4. We can repeat the above steps until the entire list is used up or we have no more nodes to create subtrees.

Below is the code implementation in Python:

“`
class ListNode:
def init(self, val=0, next=None):
self.val = val
self.next = next

class TreeNode:
def init(self, val=0, left=None, right=None):
self.val = val
self.left = left
self.right = right

class Solution:
def sortedListToBST(self, head: ListNode) -> TreeNode:
if not head:
return None
if not head.next:
return TreeNode(head.val)

    # find middle node using slow and fast pointer
    slow, fast = head, head.next.next
    while fast and fast.next:
        slow = slow.next
        fast = fast.next.next

    # create a TreeNode with the middle value
    root = TreeNode(slow.next.val)

    # recursively create left and right subtrees
    rightHead = slow.next.next
    slow.next = None
    root.left = self.sortedListToBST(head)
    root.right = self.sortedListToBST(rightHead)

    return root

“`

The time complexity of the above code is O(n log n), where n is the number of nodes in the linked list. This is because we need to find the middle element using the slow and fast pointer, which takes O(n) time. And then for each subtree, we need to recursively process half the number of nodes, which also takes O(n) time. Hence the overall time complexity is O(n log n).
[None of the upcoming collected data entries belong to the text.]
-- pv_equiv track=rewrite | github.com/y55mun/codeTest | programmers/lv0/4.py | solution
-- ===== SOURCE A (Python) =====
-- def solution(n):
--     answer = 0
--
--     if n % 2 != 0:
--         n = [i for i in range(1, n + 1) if i % 2 != 0]
--         return sum(n)
--     else:
--         n = [i ** 2 for i in range(1, n + 1) if i % 2 == 0]
--         return sum(n)
-- ===== SOURCE B (Python) =====
-- def solution(n):
--     if n <= 0:
--         return 0
--     if n % 2:
--         k = (n + 1) // 2
--         return k * k
--     k = n // 2
--     return 2 * k * (k + 1) * (2 * k + 1) // 3
-- ===== Notes on version B (the rewrite author's own statement) =====
-- stated objective: faster
-- what changed: Replaced the O(n) list-comprehension-and-sum with O(1) closed-form arithmetic: k^2 for the odd-sum branch and the square-pyramidal formula 2k(k+1)(2k+1)/3 for the even-squares branch.
import Mathlib
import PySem

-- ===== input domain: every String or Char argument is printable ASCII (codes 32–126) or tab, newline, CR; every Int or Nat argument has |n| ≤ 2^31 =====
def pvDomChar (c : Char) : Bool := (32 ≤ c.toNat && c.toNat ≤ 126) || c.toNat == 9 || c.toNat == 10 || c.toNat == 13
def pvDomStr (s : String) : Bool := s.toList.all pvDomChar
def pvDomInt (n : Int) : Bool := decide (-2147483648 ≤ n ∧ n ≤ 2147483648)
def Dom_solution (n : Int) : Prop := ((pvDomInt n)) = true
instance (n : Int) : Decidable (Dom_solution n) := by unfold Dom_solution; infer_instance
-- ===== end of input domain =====

-- B replaces A's O(n) range/filter/sum loops by O(1) closed-form formulas (k^2, square-pyramidal).


-- ===== PORT A =====
def solution (n : Int) : Int :=
  if PySem.Int.mod n 2 != 0 then
    ((PySem.List.pyRange 1 (n + 1) 1).filter (fun i => PySem.Int.mod i 2 != 0)).sum
  else
    (((PySem.List.pyRange 1 (n + 1) 1).filter (fun i => PySem.Int.mod i 2 == 0)).map
      (fun i => i ^ 2)).sum

-- ===== PORT B =====
def solution_alt (n : Int) : Int :=
  if n ≤ 0 then 0
  else if PySem.Int.mod n 2 != 0 then
    let k := PySem.Int.floordiv (n + 1) 2
    k * k
  else
    let k := PySem.Int.floordiv n 2
    PySem.Int.floordiv (2 * k * (k + 1) * (2 * k + 1)) 3

-- ===== PRECONDITION & SPEC =====
def Spec_solution (n : Int) (out : Int) : Prop := out = solution_alt n
instance (n : Int) (out : Int) : Decidable (Spec_solution n out) := by unfold Spec_solution; infer_instance

-- ===== CLAIM (what is proved, stated in full; the proofs are below) =====
def Claim_equal_solution : Prop := ∀ (n : Int), Dom_solution n → Spec_solution n (solution n)

-- ===== LEMMAS AND PROOFS =====

-- sum of the odd numbers in [1, 2k] is k^2
lemma odd_filter_sum (k : Nat) :
    ((PySem.List.pyRange 1 (2 * (k : Int) + 1) 1).filter (fun i => PySem.Int.mod i 2 != 0)).sum
      = (k : Int) ^ 2 := by
  induction k with
  | zero => simp [PySem.List.pyRange_one_eq_nil]
  | succ m ih =>
      have h1 : (2 * ((m + 1 : Nat) : Int) + 1) = (2 * (m : Int) + 1) + 1 + 1 := by push_cast; ring
      have hm1 : PySem.Int.mod (2 * (m : Int) + 1) 2 = 1 := by
        rw [PySem.Int.mod_eq_emod_of_pos (by omega : (0:Int) < 2)]; omega
      have hm2 : PySem.Int.mod (2 * (m : Int) + 1 + 1) 2 = 0 := by
        rw [PySem.Int.mod_eq_emod_of_pos (by omega : (0:Int) < 2)]; omega
      have e1 : ([2 * (m : Int) + 1].filter (fun i => PySem.Int.mod i 2 != 0)).sum
          = 2 * (m : Int) + 1 := by
        rw [List.filter_cons]; rw [hm1]; simp
      have e2 : ([2 * (m : Int) + 1 + 1].filter (fun i => PySem.Int.mod i 2 != 0)).sum
          = 0 := by
        rw [List.filter_cons]; rw [hm2]; simp
      rw [h1, PySem.List.pyRange_one_succ_right (by omega),
        PySem.List.pyRange_one_succ_right (by omega),
        List.filter_append, List.filter_append, List.sum_append, List.sum_append,
        ih, e1, e2]
      push_cast; ring

-- three times the sum of the squares of the even numbers in [1, 2k]
lemma even_sq_sum (k : Nat) :
    (((PySem.List.pyRange 1 (2 * (k : Int) + 1) 1).filter (fun i => PySem.Int.mod i 2 == 0)).map
        (fun i => i ^ 2)).sum * 3
      = 2 * (k : Int) * ((k : Int) + 1) * (2 * (k : Int) + 1) := by
  induction k with
  | zero => simp [PySem.List.pyRange_one_eq_nil]
  | succ m ih =>
      have h1 : (2 * ((m + 1 : Nat) : Int) + 1) = (2 * (m : Int) + 1) + 1 + 1 := by push_cast; ring
      have hm1 : PySem.Int.mod (2 * (m : Int) + 1) 2 = 1 := by
        rw [PySem.Int.mod_eq_emod_of_pos (by omega : (0:Int) < 2)]; omega
      have hm2 : PySem.Int.mod (2 * (m : Int) + 1 + 1) 2 = 0 := by
        rw [PySem.Int.mod_eq_emod_of_pos (by omega : (0:Int) < 2)]; omega
      have e1 : (([2 * (m : Int) + 1].filter (fun i => PySem.Int.mod i 2 == 0)).map
          (fun i => i ^ 2)).sum = 0 := by
        rw [List.filter_cons]; rw [hm1]; simp
      have e2 : (([2 * (m : Int) + 1 + 1].filter (fun i => PySem.Int.mod i 2 == 0)).map
          (fun i => i ^ 2)).sum = (2 * (m : Int) + 2) ^ 2 := by
        rw [List.filter_cons]; rw [hm2]; simp; ring
      rw [h1, PySem.List.pyRange_one_succ_right (by omega),
        PySem.List.pyRange_one_succ_right (by omega),
        List.filter_append, List.filter_append, List.map_append, List.map_append,
        List.sum_append, List.sum_append, e1, e2, add_zero, add_mul, ih]
      push_cast; ring

lemma fdiv_three_cancel (s : Int) : PySem.Int.floordiv (3 * s) 3 = s := by
  rw [PySem.Int.floordiv_eq_ediv_of_pos (by omega : (0:Int) < 3)]
  omega

-- ===== VERDICT (by name: the statement is the Claim_ definition above) =====
theorem solution_spec : Claim_equal_solution := by
  intro n _
  unfold Spec_solution solution solution_alt
  rcases le_or_gt n 0 with hle | hpos
  · have hr : PySem.List.pyRange 1 (n + 1) 1 = [] := PySem.List.pyRange_one_eq_nil (by omega)
    rw [hr, if_pos hle]
    split <;> simp
  · have hmod := PySem.Int.mod_eq_emod_of_pos (a := n) (by omega : (0:Int) < 2)
    rw [if_neg (by omega : ¬ n ≤ 0)]
    rcases Int.even_or_odd n with ⟨k, hk⟩ | ⟨k, hk⟩
    · have hm : PySem.Int.mod n 2 = 0 := by rw [hmod]; omega
      have hc : (PySem.Int.mod n 2 != 0) = false := by rw [hm]; rfl
      rw [hc, if_neg (by simp), if_neg (by simp)]
      have hkn : n = 2 * ((k.toNat : Int)) := by omega
      rw [hkn]
      have hfd : PySem.Int.floordiv (2 * (k.toNat : Int)) 2 = (k.toNat : Int) := by
        rw [PySem.Int.floordiv_eq_ediv_of_pos (by omega : (0:Int) < 2)]; omega
      rw [hfd]
      show _ = PySem.Int.floordiv (2 * (k.toNat : Int) * ((k.toNat : Int) + 1)
          * (2 * (k.toNat : Int) + 1)) 3
      have h3 : 2 * (k.toNat : Int) * ((k.toNat : Int) + 1) * (2 * (k.toNat : Int) + 1)
          = 3 * ((((PySem.List.pyRange 1 (2 * (k.toNat : Int) + 1) 1).filter
              (fun i => PySem.Int.mod i 2 == 0)).map (fun i => i ^ 2)).sum) := by
        rw [← even_sq_sum k.toNat]; ring
      rw [h3, fdiv_three_cancel]
    · have hm : PySem.Int.mod n 2 = 1 := by rw [hmod]; omega
      have hc : (PySem.Int.mod n 2 != 0) = true := by rw [hm]; rfl
      rw [hc, if_pos rfl, if_pos rfl]
      have hkn : n = 2 * (k.toNat : Int) + 1 := by omega
      rw [hkn]
      have hsplit : PySem.List.pyRange 1 (2 * (k.toNat : Int) + 1 + 1) 1
          = PySem.List.pyRange 1 (2 * (k.toNat : Int) + 1) 1 ++ [2 * (k.toNat : Int) + 1] :=
        PySem.List.pyRange_one_succ_right (by omega)
      have hlast : PySem.Int.mod (2 * (k.toNat : Int) + 1) 2 = 1 := by
        rw [PySem.Int.mod_eq_emod_of_pos (by omega : (0:Int) < 2)]; omega
      have e1 : ([2 * (k.toNat : Int) + 1].filter (fun i => PySem.Int.mod i 2 != 0)).sum
          = 2 * (k.toNat : Int) + 1 := by rw [List.filter_cons]; rw [hlast]; simp
      have hfd : PySem.Int.floordiv (2 * (k.toNat : Int) + 1 + 1) 2 = (k.toNat : Int) + 1 := by
        rw [PySem.Int.floordiv_eq_ediv_of_pos (by omega : (0:Int) < 2)]; omega
      show _ = PySem.Int.floordiv (2 * (k.toNat : Int) + 1 + 1) 2
          * PySem.Int.floordiv (2 * (k.toNat : Int) + 1 + 1) 2
      rw [hsplit, List.filter_append, List.sum_append, odd_filter_sum k.toNat, e1, hfd]
      ring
The space complexity of the above code is O(log n), which is the space required for the recursion stack. This is because for each level of the recursion tree, we only need to store the root of the subtree.

Test Cases:
Let’s consider a few test cases to validate our solution:

Example 1:
Input: head = [-10,-3,0,5,9] Output: [0,-3,9,-10,null,5] Explanation: One possible answer is [0,-3,9,-10,null,5], which represents the following BST:
0
/ \
-3 9
/ /
-10 5

Example 2:
Input: head = [1,3] Output: [3,1] Explanation: One possible answer is [3,1], which represents the following BST:
3
\
1

Example 3:
Input: head = [] Output: []

In conclusion, we have successfully solved the Convert Sorted List to Binary Search Tree problem on Leetcode using a recursive approach.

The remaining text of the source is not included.